(Materials provided begins)

theorem pv_core_eq (tail : List (String × String)) : pvAcore tail = pvBcore tail := by
  by_cases hn : tail.length < 2
  · -- short tails: the distinct-tool count is at most 1 on the A side, the length guard fires on the B side
    have hsub : (PySem.Set.ofList (tail.map (fun p => p.1))).length ≤ tail.length := by
      have h1 := (List.Nodup.subperm (PySem.Set.nodup_ofList (tail.map (fun p => p.1)))
        (fun z hz => (PySem.Set.mem_ofList _ _).1 hz)).length_le
      simpa using h1
    have hc : (PySem.Set.len (PySem.Set.ofList (tail.map (fun p => p.1))) ≠ 2) := by
      simp only [PySem.Set.len]; omega
    simp only [pvAcore, pvBcore]
    rw [if_pos hc, if_pos hn]
  · rcases tail with _ | ⟨x, _ | ⟨y, rest⟩⟩
    · simp at hn
    · simp at hn
    · exact Bool.eq_iff_iff.mpr (by rw [pv_A_iff, pv_B_iff])

-- ===== VERDICT (by name: the statement is the Claim_ definition above) =====
theorem pingpong_tail_py_spec : Claim_equal_pingpong_tail_py := by
  intro history min_len _
  unfold Spec_pingpong_tail_py pingpong_tail_py pingpong_tail_py_alt
  split
  · rfl
  · exact pv_core_eq _
-- class II bucket: A's known-order filter followed by the merge loop IS B's rank-keyed sort
theorem classII_eq (loci : List String) :
    (PySem.List.sorted ((PySem.Set.ofList loci).filter (fun l => PySem.Str.startswith l "D"))
        (fun l => l.toList) false).foldl
      (fun acc locus => if acc.contains locus then acc else acc ++ [locus])
      (classIIOrderL.filter (fun l =>
        (PySem.List.sorted ((PySem.Set.ofList loci).filter (fun l2 => PySem.Str.startswith l2 "D"))
          (fun l2 => l2.toList) false).contains l))
    = PySem.List.sorted2 ((PySem.Set.ofList loci).filter (fun l => pD l))
        (fun l => rankII.getD l (classIIOrderL.length : Int)) (fun l => l.toList) false := by
  have hFf : (PySem.Set.ofList loci).filter (fun l => pD l)
      = (PySem.Set.ofList loci).filter (fun l => PySem.Str.startswith l "D") := rfl
  rw [sorted2_eq_sorted_lex, hFf]
  set F := (PySem.Set.ofList loci).filter (fun l => PySem.Str.startswith l "D") with hFdef
  have hFnd : F.Nodup := (PySem.Set.nodup_ofList loci).filter _
  set cand := PySem.List.sorted F (fun l => l.toList) false with hcdef
  have hcp : cand.Perm F := PySem.List.sorted_perm F _ false
  have hcnd : cand.Nodup := hcp.symm.nodup hFnd
  set K := classIIOrderL.filter (fun l => cand.contains l) with hKdef
  rw [merge_loop_eq cand K hcnd]
  have hKE : cand.filter (fun l => !K.contains l)
      = cand.filter (fun l => !decide (l ∈ classIIOrderL)) := by
    refine List.filter_congr ?_
    intro x hx
    have : K.contains x = decide (x ∈ classIIOrderL) := by
      by_cases h : x ∈ classIIOrderL
      · simp only [h, decide_true]
        rw [List.contains_iff_mem, hKdef]
        simp only [List.mem_filter]
        exact ⟨h, by simpa using hx⟩
      · simp only [h, decide_false]
        rw [Bool.eq_false_iff, Ne, List.contains_iff_mem, hKdef]
        simp only [List.mem_filter]
        rintro ⟨hmem, -⟩
        exact h hmem
    rw [this]
  rw [hKE]
  refine (PySem.List.sorted_eq_of_perm_of_pairwise_lt _ _ _ ?_ ?_).symm
  · -- (K ++ E).Perm F
    refine List.Perm.trans ?_ hcp
    refine List.Perm.trans ?_ (List.filter_append_perm (fun l => decide (l ∈ classIIOrderL)) cand)
    refine List.Perm.append ?_ (List.Perm.refl _)
    rw [List.perm_ext_iff_of_nodup ((by decide : classIIOrderL.Nodup).filter _) (hcnd.filter _)]
    intro x
    simp only [List.mem_filter]
    constructor
    · rintro ⟨hx, hc⟩
      exact ⟨by simpa using hc, by simpa using hx⟩
    · rintro ⟨hxc, hd⟩
      exact ⟨by simpa using hd, by simpa using hxc⟩
  · -- Pairwise strictly increasing lexicographic key on K ++ E
    rw [List.pairwise_append]
    refine ⟨?_, ?_, ?_⟩
    · exact List.Pairwise.filter _
        (by decide : classIIOrderL.Pairwise (fun a b =>
          (toLex (rankII.getD a (classIIOrderL.length : Int), a.toList) : Lex (Int × List Char))
            < toLex (rankII.getD b (classIIOrderL.length : Int), b.toList)))
    · -- inside E: equal rank 9, strictly increasing names
      have hle : cand.Pairwise (fun a b : String => a.toList ≤ b.toList) := by
        rw [hcdef, sorted_di (d2 := LinearOrder.toDecidableLT)]
        exact PySem.List.sorted_pairwise F _
      have hlt : cand.Pairwise (fun a b : String => a.toList < b.toList) := by
        refine (hle.and hcnd).imp ?_
        rintro a b ⟨h1, h2⟩
        exact lt_of_le_of_ne h1 (fun e => h2 (String.toList_inj.mp e))
      refine (hlt.filter _).imp_of_mem ?_
      intro a b ha hb hab
      have ha9 := rank_notin a (by simpa using (List.of_mem_filter ha))
      have hb9 := rank_notin b (by simpa using (List.of_mem_filter hb))
      rw [Prod.Lex.toLex_lt_toLex]
      exact Or.inr ⟨by rw [ha9, hb9], hab⟩
    · -- across: known rank < 9 = unknown rank
      intro a ha b hb
      have haK : a ∈ classIIOrderL := (List.mem_filter.mp ha).1
      have ha8 : rankII.getD a (classIIOrderL.length : Int) < 9 :=
        (by decide : ∀ a ∈ classIIOrderL, rankII.getD a (classIIOrderL.length : Int) < 9) a haK
      have hb9 := rank_notin b (by simpa using (List.of_mem_filter hb))
      rw [Prod.Lex.toLex_lt_toLex]
      exact Or.inl (by rw [hb9]; exact ha8)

(Materials provided ends)

→ Task item
Each line above that contains the word "hcdef" should be returned.

→ Output for this task
  set cand := PySem.List.sorted F (fun l => l.toList) false with hcdef
        rw [hcdef, sorted_di (d2 := LinearOrder.toDecidableLT)]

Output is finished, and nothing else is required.